▸ Your task
Look through the records below, and whenever a line contains "objective", copy it.

▸ Given records
-- pv_equiv track=rewrite | github.com/filippovarini/sharktrack | utils/image_processor.py | construct_label_color_mapping
-- ===== SOURCE A (Python) =====
-- def construct_label_color_mapping(labels, colors):
--     if labels is None:
--         return None
--     label_color_mapping = {}
--     for l in labels:
--         if l not in label_color_mapping:
--             label_color_mapping[l] = colors[len(label_color_mapping) % len(colors)]
--
--     return label_color_mapping
-- ===== SOURCE B (Python) =====
-- def construct_label_color_mapping(labels, colors):
--     if labels is None:
--         return None
--     mapping = {}
--     rest = list(labels)
--     k = 0
--     while rest:
--         head = rest[0]
--         mapping[head] = colors[k % len(colors)]
--         rest = [l for l in rest[1:] if l != head]
--         k += 1
--     return mapping
-- ===== Notes on version B (the rewrite author's own statement) =====
-- stated objective: alternative
-- what changed: B replaces A's single membership-testing pass over labels by a worklist algorithm: it repeatedly peels the first remaining label, assigns it the k-th cycling colour, and filters every later duplicate of it out of the worklist, so no lookup against the mapping under construction is ever made.
import Mathlib
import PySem

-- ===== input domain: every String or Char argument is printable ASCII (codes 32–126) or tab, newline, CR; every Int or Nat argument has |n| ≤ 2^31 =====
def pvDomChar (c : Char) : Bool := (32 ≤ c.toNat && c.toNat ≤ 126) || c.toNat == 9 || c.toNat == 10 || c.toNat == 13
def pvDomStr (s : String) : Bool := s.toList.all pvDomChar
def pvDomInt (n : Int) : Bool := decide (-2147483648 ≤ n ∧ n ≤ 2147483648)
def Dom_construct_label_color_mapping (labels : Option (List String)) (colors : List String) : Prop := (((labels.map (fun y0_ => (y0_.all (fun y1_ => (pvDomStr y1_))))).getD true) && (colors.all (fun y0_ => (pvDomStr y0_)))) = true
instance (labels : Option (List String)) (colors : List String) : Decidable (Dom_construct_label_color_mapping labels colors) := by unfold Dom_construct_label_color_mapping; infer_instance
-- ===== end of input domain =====

-- B replaces A's membership-testing pass by a worklist algorithm (peel the first remaining
-- label, colour it, filter its duplicates out of the worklist); objective: alternative, same results.

-- ===== PORT A =====
def construct_label_color_mapping (labels : Option (List String)) (colors : List String) : Option (List (String × String)) :=
  match labels with
  | none => none
  | some ls =>
    some ((ls.foldl (fun d l =>
        if !(d.contains l) then
          d.insert l (PySem.List.pyGetD colors (PySem.Int.mod (d.size : Int) (colors.length : Int)) "")
        else d)
      (PySem.Dict.empty : PySem.Dict String String)).items)

-- ===== PORT B =====
-- the 'while rest:' loop of Source B as the obvious structural recursion on the worklist
def pvWorklist (colors : List String) : List String → Int → PySem.Dict String String → PySem.Dict String String
  | [], _, m => m
  | h :: t, k, m =>
      pvWorklist colors (t.filter (fun l => !(l == h))) (k + 1)
        (m.insert h (PySem.List.pyGetD colors (PySem.Int.mod k (colors.length : Int)) ""))
  termination_by rest => rest.length
  decreasing_by
    simp only [List.unattach_filter, List.unattach_attach, List.length_cons]
    have h1 := List.length_filter_le (fun x => !(x == h)) t
    omega

def construct_label_color_mapping_alt (labels : Option (List String)) (colors : List String) : Option (List (String × String)) :=
  match labels with
  | none => none
  | some ls => some ((pvWorklist colors ls 0 (PySem.Dict.empty : PySem.Dict String String)).items)

-- ===== PRECONDITION & SPEC =====
-- Pre_ excludes only the inputs where Python A raises ZeroDivisionError:
-- colors empty while labels is a non-empty list (B raises there too).
def Pre_construct_label_color_mapping (labels : Option (List String)) (colors : List String) : Prop :=
  labels = none ∨ labels = some [] ∨ colors ≠ []
instance (labels : Option (List String)) (colors : List String) : Decidable (Pre_construct_label_color_mapping labels colors) := by unfold Pre_construct_label_color_mapping; infer_instance

def pvWitness_construct_label_color_mapping : Option (List String) × List String :=
  (some ["shark", "ray", "shark"], ["red", "green"])

def Spec_construct_label_color_mapping (labels : Option (List String)) (colors : List String) (out : Option (List (String × String))) : Prop := out = construct_label_color_mapping_alt labels colors
instance (labels : Option (List String)) (colors : List String) (out : Option (List (String × String))) : Decidable (Spec_construct_label_color_mapping labels colors out) := by unfold Spec_construct_label_color_mapping; infer_instance

-- ===== CLAIM (what is proved, stated in full; the proofs are below) =====
def Claim_equal_construct_label_color_mapping : Prop := ∀ (labels : Option (List String)) (colors : List String), Dom_construct_label_color_mapping labels colors → Pre_construct_label_color_mapping labels colors → Spec_construct_label_color_mapping labels colors (construct_label_color_mapping labels colors)

-- ===== LEMMAS AND PROOFS =====

-- the colour assigned at position i
def pvColorAt (colors : List String) (i : Int) : String :=
  PySem.List.pyGetD colors (PySem.Int.mod i (colors.length : Int)) ""

-- the dict either program has built after having assigned exactly the distinct labels u (in order)
def pvMkd (colors : List String) (u : List String) : PySem.Dict String String :=
  PySem.Dict.mk ((PySem.List.enumerate u 0).map (fun p => (p.2, pvColorAt colors p.1)))

lemma pvMkd_keys (colors : List String) (u : List String) :
    (pvMkd colors u).keys = u := by
  simp [pvMkd, PySem.Dict.keys, List.map_map, Function.comp_def]

lemma pvMkd_snoc (colors : List String) (u : List String) (l : String) (hl : l ∉ u) :
    (pvMkd colors u).insert l (pvColorAt colors ((pvMkd colors u).size : Int))
      = pvMkd colors (u ++ [l]) := by
  have hc : (pvMkd colors u).contains l = false := by
    rw [← Bool.not_eq_true, PySem.Dict.contains_iff_mem_keys, pvMkd_keys]; exact hl
  apply PySem.Dict.ext
  rw [PySem.Dict.items_insert_of_not_contains _ _ hc]
  have hsize : (pvMkd colors u).size = u.length := by
    simp [pvMkd, PySem.Dict.size, PySem.List.length_enumerate]
  rw [hsize]
  simp [pvMkd, PySem.List.enumerate_append]

-- A's loop, characterised
lemma pvLoop (colors : List String) (ls u : List String) (hu : u.Nodup) :
    (ls.foldl (fun d l =>
        if !(d.contains l) then
          d.insert l (PySem.List.pyGetD colors (PySem.Int.mod (d.size : Int) (colors.length : Int)) "")
        else d) (pvMkd colors u))
      = pvMkd colors (PySem.Set.update u ls) := by
  induction ls generalizing u with
  | nil => simp [PySem.Set.update]
  | cons l ls ih =>
    rw [List.foldl_cons, PySem.Set.update_cons]
    by_cases hmem : l ∈ u
    · have hc : (pvMkd colors u).contains l = true := by
        rw [PySem.Dict.contains_iff_mem_keys, pvMkd_keys]; exact hmem
      simp only [hc, Bool.not_true, Bool.false_eq_true, if_false]
      rw [PySem.Set.add_of_mem hmem]
      exact ih u hu
    · have hc : (pvMkd colors u).contains l = false := by
        rw [← Bool.not_eq_true, PySem.Dict.contains_iff_mem_keys, pvMkd_keys]; exact hmem
      simp only [hc, Bool.not_false, if_true]
      rw [PySem.Set.add_of_not_mem hmem]
      rw [show (PySem.List.pyGetD colors (PySem.Int.mod ((pvMkd colors u).size : Int) (colors.length : Int)) "")
            = pvColorAt colors ((pvMkd colors u).size : Int) from rfl,
          pvMkd_snoc colors u l hmem]
      exact ih (u ++ [l]) (by simp [List.nodup_append, hu]; exact fun a ha h => hmem (h ▸ ha))

-- filtering out an element already in the set does not change Set.update
lemma pvUpdate_filter {s : List String} (x : String) (hx : x ∈ s) (ys : List String) :
    PySem.Set.update s (ys.filter (fun l => !(l == x))) = PySem.Set.update s ys := by
  induction ys generalizing s with
  | nil => rfl
  | cons y ys ih =>
    by_cases hyx : y = x
    · subst hyx
      rw [List.filter_cons_of_neg (by simp), PySem.Set.update_cons, PySem.Set.add_of_mem hx]
      exact ih hx
    · rw [List.filter_cons_of_pos (by simp [hyx]), PySem.Set.update_cons, PySem.Set.update_cons]
      exact ih (by simp [PySem.Set.mem_add]; exact Or.inl hx)

-- updating past a fixed head passes through, when the head never recurs
lemma pvUpdate_cons_of_ne (a : String) (ys : List String) (hne : ∀ y ∈ ys, y ≠ a) (s : List String) :
    PySem.Set.update (a :: s) ys = a :: PySem.Set.update s ys := by
  induction ys generalizing s with
  | nil => rfl
  | cons y ys ih =>
    have hya : y ≠ a := hne y (by simp)
    rw [PySem.Set.update_cons, PySem.Set.update_cons]
    have hadd : PySem.Set.add (a :: s) y = a :: PySem.Set.add s y := by
      rw [PySem.Set.add_eq_ite, PySem.Set.add_eq_ite]
      simp [List.mem_cons, hya]
      split <;> simp
    rw [hadd]
    exact ih (fun z hz => hne z (by simp [hz])) (PySem.Set.add s y)

-- first-occurrence dedup, one worklist step
lemma pvDedup_cons (h : String) (t : List String) :
    PySem.List.dedup (h :: t) = h :: PySem.List.dedup (t.filter (fun l => !(l == h))) := by
  have h1 : PySem.List.dedup (h :: t) = PySem.Set.update [h] t := by
    simp [PySem.List.dedup_eq_ofList, PySem.Set.ofList_eq_foldl, PySem.Set.update]
  rw [h1, ← pvUpdate_filter h (by simp) t,
      pvUpdate_cons_of_ne h _ (fun y hy => by simpa using (List.of_mem_filter hy)) []]
  rw [PySem.List.dedup_eq_ofList, PySem.Set.ofList_eq_foldl]
  rfl

-- B's worklist loop, characterised
lemma pvWorklistLoop (colors : List String) :
    ∀ (n : Nat) (rest u : List String), rest.length ≤ n → u.Nodup → (∀ x ∈ rest, x ∉ u) →
      pvWorklist colors rest (u.length : Int) (pvMkd colors u)
        = pvMkd colors (u ++ PySem.List.dedup rest) := by
  intro n
  induction n with
  | zero =>
    intro rest u hlen _ _
    have : rest = [] := List.length_eq_zero_iff.mp (Nat.le_zero.mp hlen)
    subst this
    rw [pvWorklist]
    simp
  | succ n ih =>
    intro rest u hlen hu hdisj
    cases rest with
    | nil =>
      rw [pvWorklist]
      simp
    | cons h t =>
      rw [pvWorklist]
      have hhu : h ∉ u := hdisj h (by simp)
      have hsize : ((pvMkd colors u).size : Int) = (u.length : Int) := by
        simp [pvMkd, PySem.Dict.size, PySem.List.length_enumerate]
      have hins : (pvMkd colors u).insert h
          (PySem.List.pyGetD colors (PySem.Int.mod (u.length : Int) (colors.length : Int)) "")
          = pvMkd colors (u ++ [h]) := by
        have := pvMkd_snoc colors u h hhu
        rw [hsize] at this
        exact this
      rw [hins]
      have hlen' : (t.filter (fun l => !(l == h))).length ≤ n := by
        have := List.length_filter_le (fun l => !(l == h)) t
        simp only [List.length_cons] at hlen
        omega
      have hstep := ih (t.filter (fun l => !(l == h))) (u ++ [h]) hlen'
        (by simp [List.nodup_append, hu]; exact fun a ha hEq => hhu (hEq ▸ ha))
        (by
          intro x hx
          have hxt : x ∈ t := List.mem_of_mem_filter hx
          have hxh : x ≠ h := by simpa using (List.of_mem_filter hx)
          simp [List.mem_append, hxh]
          exact hdisj x (by simp [hxt]))
      have hk : (u.length : Int) + 1 = ((u ++ [h]).length : Int) := by
        simp
      rw [hk, hstep, pvDedup_cons, List.append_assoc]
      rfl

theorem construct_label_color_mapping_spec : Claim_equal_construct_label_color_mapping := by
  intro labels colors _ _
  unfold Spec_construct_label_color_mapping
  cases labels with
  | none => rfl
  | some ls =>
    simp only [construct_label_color_mapping, construct_label_color_mapping_alt]
    have h0 : (PySem.Dict.empty : PySem.Dict String String) = pvMkd colors [] := by
      simp [pvMkd, PySem.Dict.empty, PySem.List.enumerate]
    rw [h0, pvLoop colors ls [] List.nodup_nil]
    have hB := pvWorklistLoop colors ls.length ls [] (le_refl _) List.nodup_nil (by simp)
    simp only [List.length_nil, Nat.cast_zero, List.nil_append] at hB
    rw [hB]
    have : PySem.Set.update ([] : List String) ls = PySem.List.dedup ls := by
      rw [PySem.Set.update_nil_left]; simp
    rw [this]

▸ Solution for this exercise
-- stated objective: alternative
-- label, colour it, filter its duplicates out of the worklist); objective: alternative, same results.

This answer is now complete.